[ On Thursday, June 15, 2000 at 17:21:44 (-0400), Larry Jones wrote: ]
> Subject: Re: Format of RCS file -- On windows should newline be \n or \r\n
>
> I'd hardly call what's in rcsfile(5) "well defined" -- it defines (most
> of) the syntax but says almost nothing about semantics. CVS's
> doc/RCSFILES plasters over some of the more gaping holes, but still
> leaves a lot of holes.
Oh, yeah, well of course.
All I can say is that in my vocabulary "format" is much closer to
"syntax" than "semantics".
Your other answer though seemed to indicate that there was some inherent
difference between "text" and "binary" RCS file contents. This is not
so. While it's true that there can be a flag in an RCS file that says
tools using the data from that entire file should be treated in some way
uniquely, the data in an RCS file is, in reality, always "binary",
i.e. opaque:
Strings are enclosed by @. If a string contains a @, it
must be doubled; otherwise, strings can contain arbitrary
binary data.
It is the tool(s) that we use to generate the deltas between two files
which treat the data in those files as lines of text.
Even if we delve deeper into what goes in a "text" section of an RCS
file, as described by CVS' doc/RCSFILES notes, there's still nothing
that differentiates binary and lines-of-text content. So long as your
version of "diff" can handle lines of arbitrary length then there's no
problem -- the diff just doesn't make sense to any normal human. You
can even diff completely unrelated binary files and still end up with
something that "works" and can be stored as a legal delta.
Someone truly intent on making their pain and suffering worse could in
theory add a flag to "diff" that told it to treat '\n' and '\r\n' as
identical just as there's now a flag that'll treat any amount of
whitespace as identical. Similar hooks could be put in RCS and/or CVS
to use, say, "-kt", to enable their new "diff" flag. That's a very
slippery and dangerous slope though.
People who want to end their pain and suffering will forget about trying
to edit files using idiotic antiquated end-of-line conventions and stick
to just feeding normal text files to their cross-compilers. :-)
Conversely people who want to embrace their antiquated EOL conventions
whole-heartedly could create a version of diff that only used '\r\n' as
an end-of-line and integrate that into RCS and CVS.
I.e. the real solution is not to pretend that you can share text files
between modern systems and those with antiquated incompatible silly EOL
conventions with complete transparency. Of course most of the silly
systems in question have development tools that are in fact quite happy
to handle normal '\n' delineated text and it's simply a matter of giving
up the really broken tools like text editors that insist on this ancient
brain damage.
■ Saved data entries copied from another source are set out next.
-- pv_equiv track=rewrite | github.com/vulnz/dominator | modules/business_logic/module.py | _is_business_endpoint
-- ===== SOURCE A (Python) =====
-- def _is_business_endpoint(url: str) -> bool:
--     """Check if endpoint handles business logic"""
--     patterns = [
--         '/cart', '/checkout', '/order', '/payment', '/purchase',
--         '/product', '/item', '/booking', '/reservation',
--         '/transfer', '/send', '/api/', '/buy', '/sell'
--     ]
--     url_lower = url.lower()
--     return any(p in url_lower for p in patterns)
-- ===== SOURCE B (Python) =====
-- def _is_business_endpoint(url: str) -> bool:
--     """Check if endpoint handles business logic"""
--     patterns = (
--         '/cart', '/checkout', '/order', '/payment', '/purchase',
--         '/product', '/item', '/booking', '/reservation',
--         '/transfer', '/send', '/api/', '/buy', '/sell'
--     )
--     u = url.lower()
--     for i in range(len(u)):
--         if u[i] == '/' and u.startswith(patterns, i):
--             return True
--     return False
-- ===== Notes on version B (the rewrite author's own statement) =====
-- stated objective: alternative
-- what changed: Replaces 14 independent substring scans (any(p in url_lower for p in patterns)) with a single left-to-right pass over the lowered URL that, at each slash character, tests the patterns as prefixes of the remaining suffix (tuple-startswith anchored at position i), returning True at the first hit.
import Mathlib
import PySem

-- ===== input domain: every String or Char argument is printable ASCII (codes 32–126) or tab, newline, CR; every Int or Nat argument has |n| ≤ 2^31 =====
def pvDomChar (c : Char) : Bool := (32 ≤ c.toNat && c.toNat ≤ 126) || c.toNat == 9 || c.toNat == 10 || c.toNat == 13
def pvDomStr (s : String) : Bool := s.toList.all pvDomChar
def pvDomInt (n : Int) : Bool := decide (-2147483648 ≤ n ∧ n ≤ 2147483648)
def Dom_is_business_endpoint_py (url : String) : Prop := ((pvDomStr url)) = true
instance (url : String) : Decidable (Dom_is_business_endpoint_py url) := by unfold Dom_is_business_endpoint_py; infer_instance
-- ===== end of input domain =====

-- ===== PORT A =====
-- B replaces 14 independent substring scans with one left-to-right pass testing the
-- patterns as anchored prefixes at each '/'; objective: alternative (same result, same cost class).
def is_business_endpoint_py (url : String) : Bool :=
  let patterns : List String :=
    ["/cart", "/checkout", "/order", "/payment", "/purchase",
     "/product", "/item", "/booking", "/reservation",
     "/transfer", "/send", "/api/", "/buy", "/sell"]
  let url_lower := PySem.Str.lower url
  patterns.any (fun p => PySem.Str.isIn p url_lower)

-- ===== PORT B =====
def bizPatterns : List (List Char) :=
  ["/cart".toList, "/checkout".toList, "/order".toList, "/payment".toList, "/purchase".toList,
   "/product".toList, "/item".toList, "/booking".toList, "/reservation".toList,
   "/transfer".toList, "/send".toList, "/api/".toList, "/buy".toList, "/sell".toList]

-- the loop "for i in range(len(u)): if u[i]=='/' and u.startswith(patterns, i)" as
-- structural recursion over the suffixes of u
def bizScan : List Char → Bool
  | [] => false
  | c :: rest =>
      if c == '/' && bizPatterns.any (fun p => PySem.Chars.startswith (c :: rest) p) then true
      else bizScan rest

def is_business_endpoint_py_alt (url : String) : Bool :=
  bizScan (PySem.Chars.lower url.toList)

-- ===== PRECONDITION & SPEC =====
def Spec_is_business_endpoint_py (url : String) (out : Bool) : Prop := out = is_business_endpoint_py_alt url
instance (url : String) (out : Bool) : Decidable (Spec_is_business_endpoint_py url out) := by unfold Spec_is_business_endpoint_py; infer_instance

-- ===== CLAIM (what is proved, stated in full; the proofs are below) =====
def Claim_equal_is_business_endpoint_py : Prop := ∀ (url : String), Dom_is_business_endpoint_py url → Spec_is_business_endpoint_py url (is_business_endpoint_py url)

-- ===== LEMMAS AND PROOFS =====

theorem bizPatterns_head : ∀ p ∈ bizPatterns, p.head? = some '/' := by decide

theorem bizScan_iff (s : List Char) :
    bizScan s = true ↔ ∃ p ∈ bizPatterns, p <:+: s := by
  induction s with
  | nil =>
      simp only [bizScan]
      constructor
      · intro h; simp at h
      · rintro ⟨p, hp, hinf⟩
        have hnil : p = [] := List.eq_nil_of_infix_nil hinf
        have hh := bizPatterns_head p hp
        rw [hnil] at hh; simp at hh
  | cons c rest ih =>
      simp only [bizScan]
      constructor
      · intro h
        split_ifs at h with hc
        · rcases Bool.and_eq_true_iff.mp hc with ⟨_, hany⟩
          rcases List.any_eq_true.mp hany with ⟨p, hp, hsw⟩
          exact ⟨p, hp, ((PySem.Chars.startswith_iff _ _).mp hsw).isInfix⟩
        · rcases ih.mp h with ⟨p, hp, hinf⟩
          exact ⟨p, hp, hinf.trans (List.suffix_cons c rest).isInfix⟩
      · rintro ⟨p, hp, hinf⟩
        rcases List.infix_cons_iff.mp hinf with hpre | hinf'
        · rcases p with _ | ⟨a, t0⟩
          · exact absurd (bizPatterns_head _ hp) (by simp)
          · have ha : a = '/' := by
              have hh := bizPatterns_head _ hp; simpa using hh
            rcases List.cons_prefix_cons.mp hpre with ⟨hac, _⟩
            have hcond : (c == '/' && bizPatterns.any
                (fun p => PySem.Chars.startswith (c :: rest) p)) = true := by
              refine Bool.and_eq_true_iff.mpr ⟨by simp [← hac, ha], ?_⟩
              exact List.any_eq_true.mpr
                ⟨a :: t0, hp, (PySem.Chars.startswith_iff _ _).mpr hpre⟩
            simp [hcond]
        · have hr := ih.mpr ⟨p, hp, hinf'⟩
          split_ifs
          · rfl
          · exact hr

-- ===== VERDICT (by name: the statement is the Claim_ definition above) =====
theorem is_business_endpoint_py_spec : Claim_equal_is_business_endpoint_py := by
  intro url _
  unfold Spec_is_business_endpoint_py is_business_endpoint_py is_business_endpoint_py_alt
  rw [Bool.eq_iff_iff, bizScan_iff]
  simp [bizPatterns, PySem.Chars.isIn_iff_infix]
-- pv_equiv track=rewrite | github.com/litespakla/Git_Projects | Project_Euler_Solutions/p51.py | check_repeated_chars
-- ===== SOURCE A (Python) =====
-- def check_repeated_chars(string):
--     counts = {}
--     repeated = []
--     for i, char in enumerate(string):
--         if char in counts:
--             counts[char].append(i)
--             if char not in repeated:
--                 repeated.append(char)
--         else:
--             counts[char] = [i]
--     return [counts[char] for char in repeated]
-- ===== SOURCE B (Python) =====
-- def check_repeated_chars(string):
--     positions = {}
--     for i, char in enumerate(string):
--         positions.setdefault(char, []).append(i)
--     repeats = [p for p in positions.values() if len(p) >= 2]
--     repeats.sort(key=lambda p: p[1])
--     return repeats
-- ===== Notes on version B (the rewrite author's own statement) =====
-- stated objective: alternative
-- what changed: Replaces A's fused scan that maintains the first-repeat order inline (with a linear 'char not in repeated' scan per repeated occurrence) by a plain position-table build followed by a filter of the count>=2 lists and a sort by each list's second index.
import Mathlib
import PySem

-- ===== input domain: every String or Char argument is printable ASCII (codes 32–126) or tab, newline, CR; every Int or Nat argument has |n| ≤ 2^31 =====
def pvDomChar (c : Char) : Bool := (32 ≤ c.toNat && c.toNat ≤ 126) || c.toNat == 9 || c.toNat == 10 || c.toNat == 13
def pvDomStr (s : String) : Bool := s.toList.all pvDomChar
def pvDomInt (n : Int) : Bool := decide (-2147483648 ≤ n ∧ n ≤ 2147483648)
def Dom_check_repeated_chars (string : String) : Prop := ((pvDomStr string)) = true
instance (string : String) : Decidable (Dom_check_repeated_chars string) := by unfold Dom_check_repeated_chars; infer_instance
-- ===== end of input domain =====

-- B replaces A's fused single scan (which keeps the first-repeat order inline via a linear
-- 'char not in repeated' scan) by a position-table build, a count>=2 filter and a sort by
-- each list's second index.

-- ===== PORT A =====
def check_repeated_chars (string : String) : List (List Int) :=
  let st := (PySem.List.enumerate string.toList 0).foldl
    (fun (st : PySem.Dict Char (List Int) × List Char) ic =>
      if st.1.contains ic.2 then
        (st.1.modify ic.2 [] (fun v => v ++ [ic.1]),
         if ic.2 ∈ st.2 then st.2 else st.2 ++ [ic.2])
      else
        (st.1.insert ic.2 [ic.1], st.2))
    (PySem.Dict.empty, [])
  st.2.map (fun c => st.1.getD c [])

-- ===== PORT B =====
def check_repeated_chars_alt (string : String) : List (List Int) :=
  let positions := (PySem.List.enumerate string.toList 0).foldl
    (fun (d : PySem.Dict Char (List Int)) ic => d.modify ic.2 [] (fun v => v ++ [ic.1]))
    PySem.Dict.empty
  let repeats := positions.values.filter (fun p => 2 ≤ PySem.List.len p)
  PySem.List.sorted repeats (fun p => PySem.List.pyGetD p 1 0) false

-- ===== PRECONDITION & SPEC =====
def Spec_check_repeated_chars (string : String) (out : List (List Int)) : Prop := out = check_repeated_chars_alt string
instance (string : String) (out : List (List Int)) : Decidable (Spec_check_repeated_chars string out) := by unfold Spec_check_repeated_chars; infer_instance

-- ===== CLAIM (what is proved, stated in full; the proofs are below) =====
def Claim_equal_check_repeated_chars : Prop := ∀ (string : String), Dom_check_repeated_chars string → Spec_check_repeated_chars string (check_repeated_chars string)

-- ===== LEMMAS AND PROOFS =====

def posOf (l : List Char) (c : Char) : List Int :=
  ((PySem.List.enumerate l 0).filter (fun q => q.2 == c)).map (fun q => q.1)
theorem posOf_append_singleton (l : List Char) (x c : Char) :
    posOf (l ++ [x]) c = posOf l c ++ (if x = c then [(l.length : Int)] else []) := by
  unfold posOf
  rw [PySem.List.enumerate_append, List.filter_append, List.map_append]
  congr 1
  simp [PySem.List.enumerate_cons, PySem.List.enumerate_nil]
  split_ifs with h <;> simp [h]
theorem length_posOf (l : List Char) (c : Char) : (posOf l c).length = l.count c := by
  unfold posOf
  rw [List.length_map, ← List.countP_eq_length_filter]
  have := PySem.List.map_snd_enumerate l (0:Int)
  conv_rhs => rw [← this]
  rw [List.count_eq_countP, List.countP_map]
  rfl
theorem mem_posOf_lt (l : List Char) (c : Char) (i : Int) (h : i ∈ posOf l c) :
    0 ≤ i ∧ i < l.length := by
  unfold posOf at h
  simp only [List.mem_map, List.mem_filter] at h
  obtain ⟨q, ⟨hq, _⟩, rfl⟩ := h
  rw [PySem.List.mem_enumerate_iff] at hq
  obtain ⟨k, hk, rfl⟩ := hq
  constructor <;> [positivity; omega]
theorem pyGetD_one_append (a b : List Int) (h : 2 ≤ a.length) :
    PySem.List.pyGetD (a ++ b) 1 0 = PySem.List.pyGetD a 1 0 := by
  have h1 : ((1:Nat) : Int) = (1 : Int) := rfl
  rw [← h1, PySem.List.pyGetD_natCast, PySem.List.pyGetD_natCast]
  rw [List.getD_eq_getElem?_getD, List.getD_eq_getElem?_getD, List.getElem?_append_left (by omega)]
theorem pyGetD_one_mem (a : List Int) (h : 2 ≤ a.length) :
    PySem.List.pyGetD a 1 0 ∈ a := by
  have h1 : ((1:Nat) : Int) = (1 : Int) := rfl
  rw [← h1, PySem.List.pyGetD_natCast]
  rw [List.getD_eq_getElem?_getD, List.getElem?_eq_getElem (by omega)]
  simp


def Astep (st : PySem.Dict Char (List Int) × List Char) (ic : Int × Char) :
    PySem.Dict Char (List Int) × List Char :=
  if st.1.contains ic.2 then
    (st.1.modify ic.2 [] (fun v => v ++ [ic.1]),
     if ic.2 ∈ st.2 then st.2 else st.2 ++ [ic.2])
  else
    (st.1.insert ic.2 [ic.1], st.2)

theorem A_inv (l : List Char) :
    (∀ c, ((PySem.List.enumerate l 0).foldl Astep (PySem.Dict.empty, [])).1.getD c [] = posOf l c) ∧
    (∀ c, ((PySem.List.enumerate l 0).foldl Astep (PySem.Dict.empty, [])).1.contains c = l.contains c) ∧
    (∀ c, c ∈ ((PySem.List.enumerate l 0).foldl Astep (PySem.Dict.empty, [])).2 ↔ 2 ≤ l.count c) ∧
    ((PySem.List.enumerate l 0).foldl Astep (PySem.Dict.empty, [])).2.Nodup ∧
    ((PySem.List.enumerate l 0).foldl Astep (PySem.Dict.empty, [])).2.Pairwise
      (fun a b => PySem.List.pyGetD (posOf l a) 1 0 < PySem.List.pyGetD (posOf l b) 1 0) := by
  induction l using List.reverseRecOn with
  | nil =>
    refine ⟨fun c => ?_, fun c => ?_, fun c => ?_, ?_, ?_⟩ <;>
      simp [PySem.List.enumerate_nil, posOf, PySem.Dict.getD_empty, PySem.Dict.contains_empty]
  | append_singleton l x ih =>
    obtain ⟨h1, h2, h3, h4, h5⟩ := ih
    set st := (PySem.List.enumerate l 0).foldl Astep (PySem.Dict.empty, []) with hst
    have hfold : (PySem.List.enumerate (l ++ [x]) 0).foldl Astep (PySem.Dict.empty, [])
        = Astep st ((l.length : Int), x) := by
      rw [PySem.List.enumerate_append, List.foldl_append]
      simp [PySem.List.enumerate_cons, PySem.List.enumerate_nil]
      rw [← hst]
    rw [hfold]
    have hcontains : st.1.contains x = l.contains x := h2 x
    -- key stability for chars already repeated
    have hkey : ∀ a, 2 ≤ l.count a →
        PySem.List.pyGetD (posOf (l ++ [x]) a) 1 0 = PySem.List.pyGetD (posOf l a) 1 0 := by
      intro a ha
      rw [posOf_append_singleton]
      exact pyGetD_one_append _ _ (by rw [length_posOf]; exact ha)
    by_cases hx : x ∈ l
    · have hcx : st.1.contains x = true := by rw [hcontains]; simp [hx]
      by_cases hr : x ∈ st.2
      · -- already repeated: count x l ≥ 2
        have hcnt : 2 ≤ l.count x := (h3 x).mp hr
        refine ⟨fun c => ?_, fun c => ?_, fun c => ?_, ?_, ?_⟩ <;>
          simp only [Astep, hcx, if_true, hr, if_true]
        · rw [PySem.Dict.getD_modify, posOf_append_singleton]
          by_cases hcx2 : c = x
          · subst hcx2; simp [h1]
          · have hcx3 : ¬x = c := fun h => hcx2 h.symm
            simp [hcx2, hcx3, h1]
        · rw [PySem.Dict.contains_modify, h2]
          by_cases hxc : c = x <;> simp [hxc]
        · rw [h3, List.count_append]
          by_cases hce : x = c
          · have h2c : 2 ≤ List.count c l := hce ▸ hcnt
            simp [hce]
            exact iff_of_true h2c (hce ▸ hx)
          · simp [hce]
        · exact h4
        · refine h5.imp_of_mem ?_
          intro a b hma hmb hab
          rw [hkey a ((h3 a).mp hma), hkey b ((h3 b).mp hmb)]
          exact hab
      · -- second occurrence now: count x l = 1
        have hcnt1 : l.count x = 1 := by
          have := (h3 x).not.mp hr
          have hge : 1 ≤ l.count x := List.one_le_count_iff.mpr hx
          omega
        refine ⟨fun c => ?_, fun c => ?_, fun c => ?_, ?_, ?_⟩ <;>
          simp only [Astep, hcx, if_true, hr, if_false]
        · rw [PySem.Dict.getD_modify, posOf_append_singleton]
          by_cases hcx2 : c = x
          · subst hcx2; simp [h1]
          · have hcx3 : ¬x = c := fun h => hcx2 h.symm
            simp [hcx2, hcx3, h1]
        · rw [PySem.Dict.contains_modify, h2]
          by_cases hxc : c = x <;> simp [hxc]
        · rw [List.mem_append, h3, List.count_append]
          by_cases hce : x = c
          · have h1c : List.count c l = 1 := hce ▸ hcnt1
            simp [hce, h1c]
          · have hec : ¬c = x := fun h => hce h.symm
            simp [hce, hec]
        · exact h4.append (by simp) (by intro a ha hb; simp at hb; subst hb; exact hr ha)
        · rw [List.pairwise_append]
          refine ⟨h5.imp_of_mem ?_, by simp, ?_⟩
          · intro a b hma hmb hab
            rw [hkey a ((h3 a).mp hma), hkey b ((h3 b).mp hmb)]
            exact hab
          · intro a hma b hmb
            rw [List.mem_singleton] at hmb
            rw [hmb]
            have hca : 2 ≤ l.count a := (h3 a).mp hma
            rw [hkey a hca]
            -- key of x in l++[x] is l.length
            have hx1 : (posOf l x).length = 1 := by rw [length_posOf, hcnt1]
            obtain ⟨v, hv⟩ := List.length_eq_one_iff.mp hx1
            have : posOf (l ++ [x]) x = [v, (l.length : Int)] := by
              rw [posOf_append_singleton, hv]; simp
            rw [this]
            have hmem := pyGetD_one_mem (posOf l a) (by rw [length_posOf]; exact hca)
            have := (mem_posOf_lt l a _ hmem).2
            simp at *
            calc PySem.List.pyGetD (posOf l a) 1 0 < (l.length : Int) := this
              _ = PySem.List.pyGetD [v, (l.length : Int)] 1 0 := by
                    rw [show (1:Int) = ((1:Nat):Int) from rfl, PySem.List.pyGetD_natCast]; rfl
    · -- first occurrence of x
      have hcx : st.1.contains x = false := by
        rw [hcontains]; simp [hx]
      have hcnt0 : l.count x = 0 := List.count_eq_zero.mpr hx
      refine ⟨fun c => ?_, fun c => ?_, fun c => ?_, ?_, ?_⟩ <;>
        simp only [Astep, hcx, if_false, Bool.false_eq_true]
      · rw [PySem.Dict.getD_insert, posOf_append_singleton]
        by_cases hcx2 : c = x
        · subst hcx2
          have : posOf l c = [] := by
            have := length_posOf l c
            rw [hcnt0] at this
            exact List.length_eq_zero_iff.mp this
          simp [this]
        · have hcx3 : ¬x = c := fun h => hcx2 h.symm
          simp [hcx2, hcx3, h1]
      · rw [PySem.Dict.contains_insert, h2]
        by_cases hxc : c = x <;> simp [hxc]
      · rw [h3, List.count_append]
        by_cases hce : x = c
        · have h0 : List.count c l = 0 := hce ▸ hcnt0
          simp [hce, h0]
        · simp [hce]
      · exact h4
      · refine h5.imp_of_mem ?_
        intro a b hma hmb hab
        rw [hkey a ((h3 a).mp hma), hkey b ((h3 b).mp hmb)]
        exact hab

theorem B_getD (l : List Char) (c : Char) :
    ((PySem.List.enumerate l 0).foldl
      (fun (d : PySem.Dict Char (List Int)) ic => d.modify ic.2 [] (fun v => v ++ [ic.1]))
      PySem.Dict.empty).getD c [] = posOf l c := by
  have hfold : (PySem.List.enumerate l 0).foldl
      (fun (d : PySem.Dict Char (List Int)) ic => d.modify ic.2 [] (fun v => v ++ [ic.1]))
      PySem.Dict.empty
    = ((PySem.List.enumerate l 0).map (fun ic => (ic.2, ic.1))).foldl
      (fun (d : PySem.Dict Char (List Int)) p => d.modify p.1 [] (fun v => v ++ [p.2]))
      PySem.Dict.empty := by
    rw [List.foldl_map]
  rw [hfold, PySem.Dict.getD_foldl_modify_append]
  simp only [PySem.Dict.getD_empty, List.nil_append]
  unfold posOf
  rw [List.filter_map, List.map_map]
  rfl

theorem B_keys (l : List Char) :
    ((PySem.List.enumerate l 0).foldl
      (fun (d : PySem.Dict Char (List Int)) ic => d.modify ic.2 [] (fun v => v ++ [ic.1]))
      PySem.Dict.empty).keys = PySem.Set.ofList l := by
  rw [PySem.Dict.keys_foldl_modify_key (PySem.List.enumerate l 0) (fun ic => ic.2) []
      (fun _ ic => fun v => v ++ [ic.1]) PySem.Dict.empty]
  rw [PySem.List.map_snd_enumerate, PySem.Set.ofList_eq_foldl]
  rfl

theorem B_nodup_keys (l : List Char) :
    ((PySem.List.enumerate l 0).foldl
      (fun (d : PySem.Dict Char (List Int)) ic => d.modify ic.2 [] (fun v => v ++ [ic.1]))
      PySem.Dict.empty).keys.Nodup := by
  exact PySem.Dict.nodup_keys_foldl_modify_key (PySem.List.enumerate l 0) (fun ic => ic.2) []
      (fun _ ic => fun v => v ++ [ic.1]) PySem.Dict.empty PySem.Dict.nodup_keys_empty

theorem main (string : String) : check_repeated_chars string = check_repeated_chars_alt string := by
  obtain ⟨h1, h2, h3, h4, h5⟩ := A_inv string.toList
  set l := string.toList with hl
  set st := (PySem.List.enumerate l 0).foldl Astep (PySem.Dict.empty, []) with hst
  have hA : check_repeated_chars string = st.2.map (fun c => st.1.getD c []) := rfl
  set Bd := (PySem.List.enumerate l 0).foldl
      (fun (d : PySem.Dict Char (List Int)) ic => d.modify ic.2 [] (fun v => v ++ [ic.1]))
      PySem.Dict.empty with hBd
  have hB : check_repeated_chars_alt string
      = PySem.List.sorted (Bd.values.filter (fun p => decide (2 ≤ PySem.List.len p)))
          (fun p => PySem.List.pyGetD p 1 0) false := rfl
  rw [hA, hB]
  -- rewrite A's output as a map of posOf
  have hAmap : st.2.map (fun c => st.1.getD c []) = st.2.map (fun c => posOf l c) := by
    exact List.map_congr_left (fun c _ => h1 c)
  rw [hAmap]
  -- rewrite B's repeats
  have hvals : Bd.values = (PySem.Set.ofList l).map (fun c => posOf l c) := by
    rw [PySem.Dict.values_eq_map_keys Bd (B_nodup_keys l) [], B_keys l]
    exact List.map_congr_left (fun c _ => B_getD l c)
  have hfilter : Bd.values.filter (fun p => decide (2 ≤ PySem.List.len p))
      = ((PySem.Set.ofList l).filter (fun c => decide (2 ≤ (l.count c)))).map (fun c => posOf l c) := by
    rw [hvals, List.filter_map]
    congr 1
    apply List.filter_congr
    intro c _
    simp [Function.comp, PySem.List.len_eq, length_posOf]
  rw [hfilter]
  -- the sort characterisation
  have hperm : (st.2.map (fun c => posOf l c)).Perm
      (((PySem.Set.ofList l).filter (fun c => decide (2 ≤ l.count c))).map (fun c => posOf l c)) := by
    apply List.Perm.map
    rw [List.perm_ext_iff_of_nodup h4 ((PySem.Set.nodup_ofList l).filter _)]
    intro c
    rw [h3 c, List.mem_filter, PySem.Set.mem_ofList]
    constructor
    · intro h
      refine ⟨List.one_le_count_iff.mp (by omega), by simpa using h⟩
    · intro ⟨_, h⟩
      simpa using h
  have hpair : (st.2.map (fun c => posOf l c)).Pairwise
      (fun a b => PySem.List.pyGetD a 1 0 < PySem.List.pyGetD b 1 0) := by
    rw [List.pairwise_map]
    exact h5
  exact (PySem.List.sorted_eq_of_perm_of_pairwise_lt _ _ (fun p => PySem.List.pyGetD p 1 0) hperm hpair).symm

-- ===== VERDICT (by name: the statement is the Claim_ definition above) =====
theorem check_repeated_chars_spec : Claim_equal_check_repeated_chars := by
  intro string _
  unfold Spec_check_repeated_chars
  exact main string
If people find it necessary to share text files with
broken systems then they must force the users on the broken systems to
never use tools which will damage normal text files. There are lots of
very viable alternatives (and there *always* have been -- it's just a
matter of taking the initiative and doing something about it!).
In an ideal world we'd use a much more intelligent delta generation tool
that would sense the syntax of the files being compared and if they
matched sufficiently then it would compare them token by token, not line
by line. Storing RCS deltas in some way that would identify tokens
would of course require an "extension" to the currently implied RCSfile
semantics of course.
--
Greg A. Woods
+1 416 218-0098 VE3TCP <[EMAIL PROTECTED]> <robohack!woods>
Planix, Inc. <[EMAIL PROTECTED]>; Secrets of the Weird <[EMAIL PROTECTED]>